↓↓↓
-- pv_equiv track=rewrite | github.com/isabellebryans/delivery-fee-calculator | main.py | num_items_fee
-- ===== SOURCE A (Python) =====
-- def num_items_fee(num_items):
--     fee = 0
--
--     if num_items > 12:
--         fee = 120
--
--     while num_items > 4:
--         num_items -= 1
--         fee += 50
--
--     return fee
-- ===== SOURCE B (Python) =====
-- def num_items_fee(num_items):
--     # closed form: 50 per item above 4, plus 120 bulk surcharge above 12
--     surcharge = 120 if num_items > 12 else 0
--     extra_items = num_items - 4 if num_items > 4 else 0
--     return surcharge + 50 * extra_items
-- ===== Notes on version B (the rewrite author's own statement) =====
-- stated objective: faster
-- what changed: Replaces the while-loop that adds 50 per item above 4 with a closed-form arithmetic expression.
import Mathlib
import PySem

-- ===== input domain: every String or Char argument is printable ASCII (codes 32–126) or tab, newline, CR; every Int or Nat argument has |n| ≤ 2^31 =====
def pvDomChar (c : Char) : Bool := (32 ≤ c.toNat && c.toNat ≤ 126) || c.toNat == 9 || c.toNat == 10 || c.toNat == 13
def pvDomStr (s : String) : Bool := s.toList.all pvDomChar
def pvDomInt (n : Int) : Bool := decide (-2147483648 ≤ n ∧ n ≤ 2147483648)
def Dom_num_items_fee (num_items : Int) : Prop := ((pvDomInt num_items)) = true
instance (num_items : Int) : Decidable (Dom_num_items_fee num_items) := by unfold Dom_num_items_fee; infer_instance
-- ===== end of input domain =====

-- B replaces A's per-item while-loop with a closed-form arithmetic expression (asymptotically faster).


-- ===== PORT A =====
-- literal port of A's while-loop: while num_items > 4: num_items -= 1; fee += 50
def numItemsLoop (num_items fee : Int) : Int :=
  if num_items > 4 then numItemsLoop (num_items - 1) (fee + 50) else fee
termination_by (num_items - 4).toNat
decreasing_by omega

def num_items_fee (num_items : Int) : Int :=
  let fee : Int := 0
  let fee := if num_items > 12 then 120 else fee
  numItemsLoop num_items fee

-- ===== PORT B =====
def num_items_fee_alt (num_items : Int) : Int :=
  let surcharge : Int := if num_items > 12 then 120 else 0
  let extra_items : Int := if num_items > 4 then num_items - 4 else 0
  surcharge + 50 * extra_items

-- ===== PRECONDITION & SPEC =====
def Spec_num_items_fee (num_items : Int) (out : Int) : Prop := out = num_items_fee_alt num_items
instance (num_items : Int) (out : Int) : Decidable (Spec_num_items_fee num_items out) := by unfold Spec_num_items_fee; infer_instance

-- ===== CLAIM (what is proved, stated in full; the proofs are below) =====
def Claim_equal_num_items_fee : Prop := ∀ (num_items : Int), Dom_num_items_fee num_items → Spec_num_items_fee num_items (num_items_fee num_items)

-- ===== LEMMAS AND PROOFS =====
theorem numItemsLoop_closed (n fee : Int) :
    numItemsLoop n fee = fee + 50 * (if n > 4 then n - 4 else 0) := by
  induction n, fee using numItemsLoop.induct with
  | case1 n fee h ih =>
      rw [numItemsLoop, if_pos h, ih]
      split_ifs
      all_goals omega
  | case2 n fee h =>
      rw [numItemsLoop, if_neg h]
      split_ifs
      all_goals omega

-- ===== VERDICT (by name: the statement is the Claim_ definition above) =====
theorem num_items_fee_spec : Claim_equal_num_items_fee := by
  intro n _
  unfold Spec_num_items_fee num_items_fee num_items_fee_alt
  rw [numItemsLoop_closed]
↑↑↑
• _Your goal_
Transcribe the entire listing above precisely.

• _Solution to this problem_
-- pv_equiv track=rewrite | github.com/isabellebryans/delivery-fee-calculator | main.py | num_items_fee
-- ===== SOURCE A (Python) =====
-- def num_items_fee(num_items):
--     fee = 0
--
--     if num_items > 12:
--         fee = 120
--
--     while num_items > 4:
--         num_items -= 1
--         fee += 50
--
--     return fee
-- ===== SOURCE B (Python) =====
-- def num_items_fee(num_items):
--     # closed form: 50 per item above 4, plus 120 bulk surcharge above 12
--     surcharge = 120 if num_items > 12 else 0
--     extra_items = num_items - 4 if num_items > 4 else 0
--     return surcharge + 50 * extra_items
-- ===== Notes on version B (the rewrite author's own statement) =====
-- stated objective: faster
-- what changed: Replaces the while-loop that adds 50 per item above 4 with a closed-form arithmetic expression.
import Mathlib
import PySem

-- ===== input domain: every String or Char argument is printable ASCII (codes 32–126) or tab, newline, CR; every Int or Nat argument has |n| ≤ 2^31 =====
def pvDomChar (c : Char) : Bool := (32 ≤ c.toNat && c.toNat ≤ 126) || c.toNat == 9 || c.toNat == 10 || c.toNat == 13
def pvDomStr (s : String) : Bool := s.toList.all pvDomChar
def pvDomInt (n : Int) : Bool := decide (-2147483648 ≤ n ∧ n ≤ 2147483648)
def Dom_num_items_fee (num_items : Int) : Prop := ((pvDomInt num_items)) = true
instance (num_items : Int) : Decidable (Dom_num_items_fee num_items) := by unfold Dom_num_items_fee; infer_instance
-- ===== end of input domain =====

-- B replaces A's per-item while-loop with a closed-form arithmetic expression (asymptotically faster).


-- ===== PORT A =====
-- literal port of A's while-loop: while num_items > 4: num_items -= 1; fee += 50
def numItemsLoop (num_items fee : Int) : Int :=
  if num_items > 4 then numItemsLoop (num_items - 1) (fee + 50) else fee
termination_by (num_items - 4).toNat
decreasing_by omega

def num_items_fee (num_items : Int) : Int :=
  let fee : Int := 0
  let fee := if num_items > 12 then 120 else fee
  numItemsLoop num_items fee

-- ===== PORT B =====
def num_items_fee_alt (num_items : Int) : Int :=
  let surcharge : Int := if num_items > 12 then 120 else 0
  let extra_items : Int := if num_items > 4 then num_items - 4 else 0
  surcharge + 50 * extra_items

-- ===== PRECONDITION & SPEC =====
def Spec_num_items_fee (num_items : Int) (out : Int) : Prop := out = num_items_fee_alt num_items
instance (num_items : Int) (out : Int) : Decidable (Spec_num_items_fee num_items out) := by unfold Spec_num_items_fee; infer_instance

-- ===== CLAIM (what is proved, stated in full; the proofs are below) =====
def Claim_equal_num_items_fee : Prop := ∀ (num_items : Int), Dom_num_items_fee num_items → Spec_num_items_fee num_items (num_items_fee num_items)

-- ===== LEMMAS AND PROOFS =====
theorem numItemsLoop_closed (n fee : Int) :
    numItemsLoop n fee = fee + 50 * (if n > 4 then n - 4 else 0) := by
  induction n, fee using numItemsLoop.induct with
  | case1 n fee h ih =>
      rw [numItemsLoop, if_pos h, ih]
      split_ifs
      all_goals omega
  | case2 n fee h =>
      rw [numItemsLoop, if_neg h]
      split_ifs
      all_goals omega

-- ===== VERDICT (by name: the statement is the Claim_ definition above) =====
theorem num_items_fee_spec : Claim_equal_num_items_fee := by
  intro n _
  unfold Spec_num_items_fee num_items_fee num_items_fee_alt
  rw [numItemsLoop_closed]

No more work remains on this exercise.